The Hard Times Behind Philly Soul

Beneath the strings and sequins, the Sound of Philadelphia was the backing track to the economic crisis that hit black America in the 1970s.

Photo by Michael Ochs Archives / GettyImages


Kenny Gamble and Leon Huff understood early on how plans and aspirations could be vulnerable to economics. Meeting by chance in an elevator — as the only black songwriters in Philadelphia’s Schubert Building — the songwriting partners spent the 1960s hustling for hits, repeatedly thwarted by bad deals and worse luck.

When the pair, along with Jamaican-born producer and arranger Thom Bell, struck a deal in 1971 with Columbia Records, naming their imprint Philadelphia International Records was an audacious statement of intent. But their ambition was soon vindicated with musical acts from Philly blazing a trail in chiffon and sequins across television sets on both sides of the Atlantic. As the economic shocks of that decade began to tighten their grip, though, this aspirational music entered into a unique dialogue with the harsh realities of American life — particularly black American life — in the 1970s.

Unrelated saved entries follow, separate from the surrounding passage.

-- pv_equiv track=rewrite | github.com/alang321/jetson_fisheye_calibration | asymm_circle_fisheye.py | rotate_hex_grid
-- ===== SOURCE A (Python) =====
-- from typing import List, Dict, Set, Tuple, Optional
--
-- def rotate_hex_grid(
--     grid_points: Set[Tuple[int, int]],
--     steps: int
-- ) -> Set[Tuple[int, int]]:
--     """
--     Rotates a set of hexagonal grid points by a multiple of 60 degrees.
--
--     This function uses an axial coordinate system for input/output and temporarily
--     converts to a cube coordinate system for rotation, which simplifies the math.
--
--     Args:
--         grid_points: A set of tuples, where each tuple is a (q, r) axial coordinate.
--                      In our case, this will be the (r, c) keys from your grid_map.
--         steps: The number of 60-degree clockwise rotations to perform.
--                For example, steps=1 is a 60-degree rotation, steps=3 is 180 degrees.
--
--     Returns:
--         A new set of tuples representing the rotated (q, r) coordinates.
--     """
--     rotated_points = set()
--
--     # Normalize steps to be within 0-5 range
--     steps = steps % 6
--
--     for q, r in grid_points:
--         # 1. Convert axial (q, r) to cube (x, y, z) coordinates
--         # In a cube system for a hex grid, x + y + z always equals 0.
--         x = q
--         z = r
--         y = -x - z
--
--         # 2. Perform rotation by shuffling cube coordinates
--         # A 60-degree clockwise rotation is equivalent to shifting the cube coordinates.
--         for _ in range(steps):
--             x, y, z = -z, -x, -y
--
--         # 3. Convert back from cube to axial coordinates for the output
--         new_q = x
--         new_r = z
--         rotated_points.add((new_q, new_r))
--
--     return rotated_points
-- ===== SOURCE B (Python) =====
-- def rotate_hex_grid(grid_points, steps):
--     """Rotate axial hex points by steps*60 deg clockwise via one precomputed linear map."""
--     # Compose the single-step axial map (q, r) -> (-r, q + r) exactly steps % 6 times,
--     # yielding fixed coefficients (a, b, c, d) of the net rotation matrix.
--     a, b, c, d = 1, 0, 0, 1
--     for _ in range(steps % 6):
--         a, b, c, d = -c, -d, a + c, b + d
--     return {(a * q + b * r, c * q + d * r) for q, r in grid_points}
-- ===== Notes on version B (the rewrite author's own statement) =====
-- stated objective: simpler
-- what changed: B precomputes the net rotation as a fixed 2x2 axial coefficient matrix (composing the single-step map steps%6 times once per call) and applies that closed-form linear map in a single pass, instead of converting each point to cube coordinates and iterating the coordinate shuffle steps%6 times per point.
import Mathlib
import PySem

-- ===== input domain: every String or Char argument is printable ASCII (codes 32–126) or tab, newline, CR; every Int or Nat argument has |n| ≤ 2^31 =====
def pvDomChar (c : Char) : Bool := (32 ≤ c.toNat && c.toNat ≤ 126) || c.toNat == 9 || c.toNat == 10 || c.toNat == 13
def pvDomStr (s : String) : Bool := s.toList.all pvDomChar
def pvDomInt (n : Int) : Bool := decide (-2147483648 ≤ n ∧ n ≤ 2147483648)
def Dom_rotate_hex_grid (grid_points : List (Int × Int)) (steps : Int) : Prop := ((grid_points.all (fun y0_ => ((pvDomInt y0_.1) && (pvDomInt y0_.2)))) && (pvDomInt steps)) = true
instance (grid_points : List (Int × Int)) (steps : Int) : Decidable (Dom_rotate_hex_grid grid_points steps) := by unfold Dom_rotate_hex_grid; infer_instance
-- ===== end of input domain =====

-- ===== PORT A =====
-- Literal port of A: per point, convert to cube coords and rotate by shuffling steps%6 times.
def rotate_hex_grid (grid_points : List (Int × Int)) (steps : Int) : List (Int × Int) :=
  let steps2 : Int := PySem.Int.mod steps 6
  grid_points.foldl (fun rotated p =>
    let x : Int := p.1
    let z : Int := p.2
    let y : Int := -x - z
    let t := (PySem.List.pyRange 0 steps2 1).foldl
      (fun (t : Int × Int × Int) _ => (-t.2.2, -t.1, -t.2.1)) (x, y, z)
    PySem.Set.add rotated (t.1, t.2.2)) PySem.Set.empty

-- ===== PORT B =====
-- Port of B: compose the one-step axial map steps%6 times into coefficients (a,b,c,d), one pass.
def rotate_hex_grid_alt (grid_points : List (Int × Int)) (steps : Int) : List (Int × Int) :=
  let m := (PySem.List.pyRange 0 (PySem.Int.mod steps 6) 1).foldl
    (fun (m : Int × Int × Int × Int) _ => (-m.2.2.1, -m.2.2.2, m.1 + m.2.2.1, m.2.1 + m.2.2.2))
    (1, 0, 0, 1)
  PySem.Set.ofList (grid_points.map (fun p =>
    (m.1 * p.1 + m.2.1 * p.2, m.2.2.1 * p.1 + m.2.2.2 * p.2)))

-- ===== PRECONDITION & SPEC =====
def Spec_rotate_hex_grid (grid_points : List (Int × Int)) (steps : Int) (out : List (Int × Int)) : Prop := out = rotate_hex_grid_alt grid_points steps
instance (grid_points : List (Int × Int)) (steps : Int) (out : List (Int × Int)) : Decidable (Spec_rotate_hex_grid grid_points steps out) := by unfold Spec_rotate_hex_grid; infer_instance

-- ===== CLAIM (what is proved, stated in full; the proofs are below) =====
def Claim_equal_rotate_hex_grid : Prop := ∀ (grid_points : List (Int × Int)) (steps : Int), Dom_rotate_hex_grid grid_points steps → Spec_rotate_hex_grid grid_points steps (rotate_hex_grid grid_points steps)

-- ===== LEMMAS AND PROOFS =====

-- A's foldl-with-add from the empty set over transformed points IS Set.ofList of the mapped list.
theorem foldl_add_eq_ofList_map (xs : List (Int × Int)) (f : Int × Int → Int × Int) :
    xs.foldl (fun s p => PySem.Set.add s (f p)) PySem.Set.empty
      = PySem.Set.ofList (xs.map f) := by
  rw [PySem.Set.ofList_eq_foldl, List.foldl_map]
  rfl

-- foldl of add is stable under pointwise-equal transforms.
theorem foldl_add_congr (xs : List (Int × Int)) (f g : Int × Int → Int × Int)
    (h : ∀ p, f p = g p) (s : List (Int × Int)) :
    xs.foldl (fun s p => PySem.Set.add s (f p)) s
      = xs.foldl (fun s p => PySem.Set.add s (g p)) s := by
  induction xs generalizing s with
  | nil => rfl
  | cons x xs ih => rw [List.foldl_cons, List.foldl_cons, h]; exact ih _

-- Invariant tying A's per-point cube shuffle to B's coefficient composition:
-- if the triple is (a q + b r, -(…)-(…), c q + d r), one shuffle step matches one coefficient step.
theorem shuffle_coeff_inv (l : List Int) (q r a b c d : Int) :
    l.foldl (fun (t : Int × Int × Int) _ => (-t.2.2, -t.1, -t.2.1))
      (a*q+b*r, -(a*q+b*r)-(c*q+d*r), c*q+d*r)
    = (fun (m : Int × Int × Int × Int) =>
        (m.1*q+m.2.1*r, -(m.1*q+m.2.1*r)-(m.2.2.1*q+m.2.2.2*r), m.2.2.1*q+m.2.2.2*r))
      (l.foldl (fun (m : Int × Int × Int × Int) _ =>
        (-m.2.2.1, -m.2.2.2, m.1 + m.2.2.1, m.2.1 + m.2.2.2)) (a, b, c, d)) := by
  induction l generalizing a b c d with
  | nil => rfl
  | cons x l ih =>
    simp only [List.foldl_cons]
    have hstep : ((-(c*q+d*r), -(a*q+b*r), -(-(a*q+b*r)-(c*q+d*r))) : Int × Int × Int)
        = ((-c)*q+(-d)*r, -((-c)*q+(-d)*r)-((a+c)*q+(b+d)*r), (a+c)*q+(b+d)*r) := by
      refine Prod.ext (by ring) (Prod.ext (by ring) (by ring))
    rw [hstep]
    exact ih (-c) (-d) (a+c) (b+d)

-- The two per-point transforms agree.
theorem point_eq (steps : Int) (p : Int × Int) :
    (let t := (PySem.List.pyRange 0 (PySem.Int.mod steps 6) 1).foldl
        (fun (t : Int × Int × Int) _ => (-t.2.2, -t.1, -t.2.1)) (p.1, -p.1 - p.2, p.2)
     ((t.1, t.2.2) : Int × Int))
    = (let m := (PySem.List.pyRange 0 (PySem.Int.mod steps 6) 1).foldl
        (fun (m : Int × Int × Int × Int) _ =>
          (-m.2.2.1, -m.2.2.2, m.1 + m.2.2.1, m.2.1 + m.2.2.2)) (1, 0, 0, 1)
       (m.1 * p.1 + m.2.1 * p.2, m.2.2.1 * p.1 + m.2.2.2 * p.2)) := by
  obtain ⟨q, r⟩ := p
  have hinit : ((q, -q - r, r) : Int × Int × Int)
      = (1*q+0*r, -(1*q+0*r)-(0*q+1*r), 0*q+1*r) := by
    refine Prod.ext (by ring) (Prod.ext (by ring) (by ring))
  simp only [hinit, shuffle_coeff_inv]

-- ===== VERDICT (by name: the statement is the Claim_ definition above) =====
theorem rotate_hex_grid_spec : Claim_equal_rotate_hex_grid := by
  intro gp steps _
  show rotate_hex_grid gp steps = rotate_hex_grid_alt gp steps
  exact (foldl_add_congr gp _ _ (point_eq steps) PySem.Set.empty).trans
    (foldl_add_eq_ofList_map gp _)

If their first hit — the O’Jays’ tetchy, paranoid 1972 single “Back Stabbers” — hinted at more adult themes than their Motown contemporaries, then the following year’s smash “Year of Decision” by the Three Degrees proved that something remarkable was going on over in the City of Brotherly Love. Taking advantage of developments in FM radio quality, this was a black creativity broad enough to encompass both disco and Rachmaninov. Get past the orgasmic strings, though, and you’ll hear a plea for togetherness, coupled with sharp warnings about the alternative. “People have died to set you free,” cautions vocalist Fayette Pinkney. Whether by accident or by design — it’s unclear — the single shared a name with a Ronald Reagan speech cut into flexi disc and widely distributed on the campaign trail in California a few years prior.